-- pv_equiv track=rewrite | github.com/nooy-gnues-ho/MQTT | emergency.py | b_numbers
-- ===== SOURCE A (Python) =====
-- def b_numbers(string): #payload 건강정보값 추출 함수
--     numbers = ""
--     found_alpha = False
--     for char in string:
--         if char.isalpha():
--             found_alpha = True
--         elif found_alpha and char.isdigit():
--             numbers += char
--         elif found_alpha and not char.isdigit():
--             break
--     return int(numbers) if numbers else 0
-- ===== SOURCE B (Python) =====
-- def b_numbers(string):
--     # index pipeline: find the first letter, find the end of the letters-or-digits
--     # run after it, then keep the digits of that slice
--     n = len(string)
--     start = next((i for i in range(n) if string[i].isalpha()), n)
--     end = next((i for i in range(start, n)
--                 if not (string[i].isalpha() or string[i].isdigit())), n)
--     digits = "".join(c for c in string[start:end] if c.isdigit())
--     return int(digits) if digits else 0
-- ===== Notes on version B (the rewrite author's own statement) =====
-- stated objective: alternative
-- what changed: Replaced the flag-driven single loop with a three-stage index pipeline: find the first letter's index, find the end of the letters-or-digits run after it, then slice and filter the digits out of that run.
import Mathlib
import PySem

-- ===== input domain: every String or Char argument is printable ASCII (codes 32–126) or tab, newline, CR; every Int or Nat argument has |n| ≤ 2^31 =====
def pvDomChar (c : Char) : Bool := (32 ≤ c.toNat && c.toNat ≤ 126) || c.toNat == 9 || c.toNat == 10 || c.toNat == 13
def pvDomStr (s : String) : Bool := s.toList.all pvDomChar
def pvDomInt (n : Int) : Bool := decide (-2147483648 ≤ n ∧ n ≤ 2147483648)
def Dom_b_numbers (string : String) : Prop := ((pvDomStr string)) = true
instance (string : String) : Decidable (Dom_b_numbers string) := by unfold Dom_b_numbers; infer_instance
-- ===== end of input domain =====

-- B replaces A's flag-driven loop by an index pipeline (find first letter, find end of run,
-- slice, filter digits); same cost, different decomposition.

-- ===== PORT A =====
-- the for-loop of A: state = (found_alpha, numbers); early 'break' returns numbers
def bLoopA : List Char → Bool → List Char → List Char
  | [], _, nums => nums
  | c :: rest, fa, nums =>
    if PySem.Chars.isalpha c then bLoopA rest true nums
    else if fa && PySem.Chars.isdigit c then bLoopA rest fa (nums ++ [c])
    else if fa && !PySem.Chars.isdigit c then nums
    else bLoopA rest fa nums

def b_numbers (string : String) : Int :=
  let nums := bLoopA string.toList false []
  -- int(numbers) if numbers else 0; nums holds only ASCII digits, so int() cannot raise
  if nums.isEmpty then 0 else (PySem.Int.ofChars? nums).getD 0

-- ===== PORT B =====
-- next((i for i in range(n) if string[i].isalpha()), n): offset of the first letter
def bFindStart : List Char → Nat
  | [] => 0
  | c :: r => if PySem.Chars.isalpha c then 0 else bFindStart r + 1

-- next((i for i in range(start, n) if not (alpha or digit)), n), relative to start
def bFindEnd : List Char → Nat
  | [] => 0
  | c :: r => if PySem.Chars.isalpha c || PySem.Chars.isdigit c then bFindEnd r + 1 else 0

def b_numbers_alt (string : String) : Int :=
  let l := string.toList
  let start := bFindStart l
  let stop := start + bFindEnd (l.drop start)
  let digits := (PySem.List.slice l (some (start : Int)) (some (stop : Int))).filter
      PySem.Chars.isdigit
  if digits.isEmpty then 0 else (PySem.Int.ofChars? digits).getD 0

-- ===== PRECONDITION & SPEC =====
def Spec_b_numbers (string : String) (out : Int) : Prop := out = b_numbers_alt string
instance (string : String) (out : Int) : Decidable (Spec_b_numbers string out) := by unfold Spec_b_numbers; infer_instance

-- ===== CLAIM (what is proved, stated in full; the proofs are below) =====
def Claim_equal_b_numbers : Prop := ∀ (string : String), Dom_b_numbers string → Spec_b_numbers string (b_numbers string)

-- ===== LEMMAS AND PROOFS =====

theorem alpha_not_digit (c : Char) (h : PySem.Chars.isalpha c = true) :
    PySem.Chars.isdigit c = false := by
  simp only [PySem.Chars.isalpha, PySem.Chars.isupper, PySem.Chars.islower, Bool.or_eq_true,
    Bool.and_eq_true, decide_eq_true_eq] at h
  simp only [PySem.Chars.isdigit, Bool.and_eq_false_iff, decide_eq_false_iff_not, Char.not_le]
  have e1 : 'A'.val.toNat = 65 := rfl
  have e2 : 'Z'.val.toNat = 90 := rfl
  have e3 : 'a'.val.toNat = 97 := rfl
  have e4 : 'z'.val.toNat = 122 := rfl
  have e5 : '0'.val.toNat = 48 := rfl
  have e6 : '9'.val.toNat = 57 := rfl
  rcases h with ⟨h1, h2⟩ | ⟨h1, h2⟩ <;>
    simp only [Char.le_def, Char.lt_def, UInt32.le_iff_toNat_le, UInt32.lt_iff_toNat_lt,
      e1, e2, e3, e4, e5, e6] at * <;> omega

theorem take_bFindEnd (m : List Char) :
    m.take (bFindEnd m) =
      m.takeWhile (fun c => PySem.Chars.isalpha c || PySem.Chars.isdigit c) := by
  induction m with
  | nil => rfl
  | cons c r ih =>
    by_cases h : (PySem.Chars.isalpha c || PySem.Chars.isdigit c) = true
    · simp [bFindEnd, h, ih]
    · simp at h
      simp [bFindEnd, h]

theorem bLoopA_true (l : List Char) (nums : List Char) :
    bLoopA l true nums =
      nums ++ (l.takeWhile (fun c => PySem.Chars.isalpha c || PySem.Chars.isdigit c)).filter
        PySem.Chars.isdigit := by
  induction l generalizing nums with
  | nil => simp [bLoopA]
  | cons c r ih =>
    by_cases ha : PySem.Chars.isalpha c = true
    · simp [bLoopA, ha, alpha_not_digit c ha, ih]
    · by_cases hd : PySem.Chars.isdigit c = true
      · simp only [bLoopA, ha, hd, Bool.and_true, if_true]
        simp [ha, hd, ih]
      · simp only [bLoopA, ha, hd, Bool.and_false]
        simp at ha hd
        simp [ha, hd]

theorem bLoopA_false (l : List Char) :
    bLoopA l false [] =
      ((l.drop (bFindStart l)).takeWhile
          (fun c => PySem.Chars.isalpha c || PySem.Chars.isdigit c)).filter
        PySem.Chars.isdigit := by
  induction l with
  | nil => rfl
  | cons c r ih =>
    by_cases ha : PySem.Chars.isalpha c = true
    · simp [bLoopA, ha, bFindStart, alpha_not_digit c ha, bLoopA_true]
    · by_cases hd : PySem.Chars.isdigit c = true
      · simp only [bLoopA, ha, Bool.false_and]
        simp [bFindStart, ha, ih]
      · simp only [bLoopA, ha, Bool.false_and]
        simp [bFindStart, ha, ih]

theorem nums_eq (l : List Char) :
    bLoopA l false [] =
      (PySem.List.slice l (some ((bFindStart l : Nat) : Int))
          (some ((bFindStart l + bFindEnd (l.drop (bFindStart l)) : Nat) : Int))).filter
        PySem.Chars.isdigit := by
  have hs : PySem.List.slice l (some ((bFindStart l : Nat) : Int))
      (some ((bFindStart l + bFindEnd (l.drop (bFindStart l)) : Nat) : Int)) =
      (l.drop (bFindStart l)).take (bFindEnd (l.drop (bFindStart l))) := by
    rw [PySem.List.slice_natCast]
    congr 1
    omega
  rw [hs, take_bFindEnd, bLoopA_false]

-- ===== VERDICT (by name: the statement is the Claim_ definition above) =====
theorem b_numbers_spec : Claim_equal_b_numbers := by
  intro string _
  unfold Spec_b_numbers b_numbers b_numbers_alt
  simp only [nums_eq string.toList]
——
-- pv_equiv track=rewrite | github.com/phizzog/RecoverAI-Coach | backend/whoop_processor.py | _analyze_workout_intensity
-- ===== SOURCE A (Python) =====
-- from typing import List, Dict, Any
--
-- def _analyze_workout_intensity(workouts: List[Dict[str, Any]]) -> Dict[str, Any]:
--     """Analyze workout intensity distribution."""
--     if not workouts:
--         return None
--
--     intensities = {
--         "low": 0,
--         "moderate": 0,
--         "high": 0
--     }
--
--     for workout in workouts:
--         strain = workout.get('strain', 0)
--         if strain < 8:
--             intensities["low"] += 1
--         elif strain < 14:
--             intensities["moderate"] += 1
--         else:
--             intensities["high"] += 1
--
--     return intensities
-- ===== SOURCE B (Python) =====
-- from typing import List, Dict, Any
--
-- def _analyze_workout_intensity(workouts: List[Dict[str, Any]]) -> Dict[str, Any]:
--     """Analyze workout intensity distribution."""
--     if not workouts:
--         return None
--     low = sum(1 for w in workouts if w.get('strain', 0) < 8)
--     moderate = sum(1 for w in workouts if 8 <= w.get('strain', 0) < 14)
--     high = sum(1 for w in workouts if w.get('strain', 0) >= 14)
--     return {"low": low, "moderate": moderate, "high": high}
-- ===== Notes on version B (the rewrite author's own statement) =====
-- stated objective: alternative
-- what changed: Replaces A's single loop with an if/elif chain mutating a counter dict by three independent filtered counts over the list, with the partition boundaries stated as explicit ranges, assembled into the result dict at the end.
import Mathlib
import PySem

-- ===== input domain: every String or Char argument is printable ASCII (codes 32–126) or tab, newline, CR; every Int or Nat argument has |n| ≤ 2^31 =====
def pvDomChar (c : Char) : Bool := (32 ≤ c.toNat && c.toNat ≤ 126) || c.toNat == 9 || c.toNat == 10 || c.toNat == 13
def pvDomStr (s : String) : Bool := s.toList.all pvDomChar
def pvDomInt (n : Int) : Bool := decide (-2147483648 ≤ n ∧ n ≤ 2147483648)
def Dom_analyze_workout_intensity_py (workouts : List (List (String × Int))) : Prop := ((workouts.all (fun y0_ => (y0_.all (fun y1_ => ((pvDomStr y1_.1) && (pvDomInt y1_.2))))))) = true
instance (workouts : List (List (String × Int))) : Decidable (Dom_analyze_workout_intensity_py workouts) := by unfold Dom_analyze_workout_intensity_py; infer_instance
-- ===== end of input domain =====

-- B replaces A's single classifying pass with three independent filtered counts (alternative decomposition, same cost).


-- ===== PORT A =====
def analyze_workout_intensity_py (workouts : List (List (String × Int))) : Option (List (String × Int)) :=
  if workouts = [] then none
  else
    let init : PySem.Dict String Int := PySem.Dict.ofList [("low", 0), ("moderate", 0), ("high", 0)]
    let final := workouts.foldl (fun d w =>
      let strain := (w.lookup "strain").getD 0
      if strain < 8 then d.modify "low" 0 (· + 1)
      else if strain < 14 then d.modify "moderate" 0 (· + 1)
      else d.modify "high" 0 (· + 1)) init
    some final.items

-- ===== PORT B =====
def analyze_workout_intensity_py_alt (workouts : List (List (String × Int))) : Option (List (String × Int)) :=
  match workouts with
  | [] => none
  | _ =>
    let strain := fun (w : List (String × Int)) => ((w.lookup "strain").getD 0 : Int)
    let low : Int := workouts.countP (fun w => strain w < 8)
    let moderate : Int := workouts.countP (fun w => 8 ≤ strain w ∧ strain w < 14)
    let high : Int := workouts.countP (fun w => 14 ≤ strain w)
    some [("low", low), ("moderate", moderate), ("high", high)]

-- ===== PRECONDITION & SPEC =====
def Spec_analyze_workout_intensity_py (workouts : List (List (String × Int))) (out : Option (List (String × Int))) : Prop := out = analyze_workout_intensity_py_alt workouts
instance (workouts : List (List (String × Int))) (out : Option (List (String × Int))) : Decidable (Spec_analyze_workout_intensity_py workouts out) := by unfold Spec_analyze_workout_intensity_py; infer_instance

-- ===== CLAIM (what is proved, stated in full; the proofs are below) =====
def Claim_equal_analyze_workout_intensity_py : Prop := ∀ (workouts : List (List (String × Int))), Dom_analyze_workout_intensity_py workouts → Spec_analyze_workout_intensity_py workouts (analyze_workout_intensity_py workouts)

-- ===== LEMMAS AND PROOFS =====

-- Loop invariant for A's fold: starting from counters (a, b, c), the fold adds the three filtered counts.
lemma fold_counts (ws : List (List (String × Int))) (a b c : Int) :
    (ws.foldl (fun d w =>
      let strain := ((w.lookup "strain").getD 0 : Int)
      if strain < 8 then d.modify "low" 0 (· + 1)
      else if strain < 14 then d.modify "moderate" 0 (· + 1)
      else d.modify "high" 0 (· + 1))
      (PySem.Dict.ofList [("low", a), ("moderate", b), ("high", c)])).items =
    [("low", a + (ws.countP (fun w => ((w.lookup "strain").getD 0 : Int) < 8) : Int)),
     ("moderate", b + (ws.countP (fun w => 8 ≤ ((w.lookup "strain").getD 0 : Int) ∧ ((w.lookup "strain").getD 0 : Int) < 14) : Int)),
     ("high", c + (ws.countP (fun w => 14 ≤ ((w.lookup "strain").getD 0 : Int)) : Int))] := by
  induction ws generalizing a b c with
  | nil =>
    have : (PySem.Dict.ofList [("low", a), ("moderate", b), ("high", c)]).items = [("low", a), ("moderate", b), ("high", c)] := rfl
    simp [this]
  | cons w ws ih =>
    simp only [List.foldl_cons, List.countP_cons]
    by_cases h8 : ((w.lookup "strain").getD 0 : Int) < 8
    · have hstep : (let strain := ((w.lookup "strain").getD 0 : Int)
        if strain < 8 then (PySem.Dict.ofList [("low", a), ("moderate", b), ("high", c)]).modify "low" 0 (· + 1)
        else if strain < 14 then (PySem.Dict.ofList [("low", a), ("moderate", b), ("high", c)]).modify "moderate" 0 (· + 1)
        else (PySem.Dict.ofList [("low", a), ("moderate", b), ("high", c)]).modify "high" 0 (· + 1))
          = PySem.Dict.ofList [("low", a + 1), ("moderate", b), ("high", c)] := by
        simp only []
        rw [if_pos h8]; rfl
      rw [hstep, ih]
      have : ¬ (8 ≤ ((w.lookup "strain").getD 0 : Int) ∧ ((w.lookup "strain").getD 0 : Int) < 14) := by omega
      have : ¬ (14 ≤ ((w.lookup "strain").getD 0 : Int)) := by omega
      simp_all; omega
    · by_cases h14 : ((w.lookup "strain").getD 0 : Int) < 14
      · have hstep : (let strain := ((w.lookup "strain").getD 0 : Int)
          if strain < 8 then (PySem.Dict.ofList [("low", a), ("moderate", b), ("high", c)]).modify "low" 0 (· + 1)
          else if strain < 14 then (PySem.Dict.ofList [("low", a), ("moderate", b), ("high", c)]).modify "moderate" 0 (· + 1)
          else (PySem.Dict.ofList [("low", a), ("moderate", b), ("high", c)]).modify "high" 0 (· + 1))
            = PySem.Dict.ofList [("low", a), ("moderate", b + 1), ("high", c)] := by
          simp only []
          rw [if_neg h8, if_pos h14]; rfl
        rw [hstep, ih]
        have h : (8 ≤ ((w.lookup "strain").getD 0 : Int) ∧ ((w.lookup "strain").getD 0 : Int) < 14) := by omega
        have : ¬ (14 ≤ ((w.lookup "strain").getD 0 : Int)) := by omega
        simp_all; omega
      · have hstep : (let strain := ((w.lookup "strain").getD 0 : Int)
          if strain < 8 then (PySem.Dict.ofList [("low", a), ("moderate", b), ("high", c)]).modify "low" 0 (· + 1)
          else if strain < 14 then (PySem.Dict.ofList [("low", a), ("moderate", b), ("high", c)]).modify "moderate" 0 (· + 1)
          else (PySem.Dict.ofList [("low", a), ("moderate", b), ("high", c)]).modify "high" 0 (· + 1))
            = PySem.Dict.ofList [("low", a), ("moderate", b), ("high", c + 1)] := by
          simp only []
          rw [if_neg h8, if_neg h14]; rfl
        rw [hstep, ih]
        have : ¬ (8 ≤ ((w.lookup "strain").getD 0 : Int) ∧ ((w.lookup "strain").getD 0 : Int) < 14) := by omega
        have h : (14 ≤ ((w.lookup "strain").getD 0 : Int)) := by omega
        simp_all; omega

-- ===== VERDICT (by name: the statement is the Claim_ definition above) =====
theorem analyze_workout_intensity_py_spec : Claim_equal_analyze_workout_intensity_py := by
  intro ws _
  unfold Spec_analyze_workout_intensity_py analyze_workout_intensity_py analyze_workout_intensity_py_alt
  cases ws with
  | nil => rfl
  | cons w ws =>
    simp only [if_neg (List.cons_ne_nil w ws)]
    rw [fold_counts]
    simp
——
- What you should do: Only one stretch of the entries above is wanted: the lines from the one containing "ha, hd, Bool.and_false]" through the one containing "(PySem.List.slice l (some ((bFindStart". Please reproduce it exactly.

- Response:
      · simp only [bLoopA, ha, hd, Bool.and_false]
        simp at ha hd
        simp [ha, hd]

theorem bLoopA_false (l : List Char) :
    bLoopA l false [] =
      ((l.drop (bFindStart l)).takeWhile
          (fun c => PySem.Chars.isalpha c || PySem.Chars.isdigit c)).filter
        PySem.Chars.isdigit := by
  induction l with
  | nil => rfl
  | cons c r ih =>
    by_cases ha : PySem.Chars.isalpha c = true
    · simp [bLoopA, ha, bFindStart, alpha_not_digit c ha, bLoopA_true]
    · by_cases hd : PySem.Chars.isdigit c = true
      · simp only [bLoopA, ha, Bool.false_and]
        simp [bFindStart, ha, ih]
      · simp only [bLoopA, ha, Bool.false_and]
        simp [bFindStart, ha, ih]

theorem nums_eq (l : List Char) :
    bLoopA l false [] =
      (PySem.List.slice l (some ((bFindStart l : Nat) : Int))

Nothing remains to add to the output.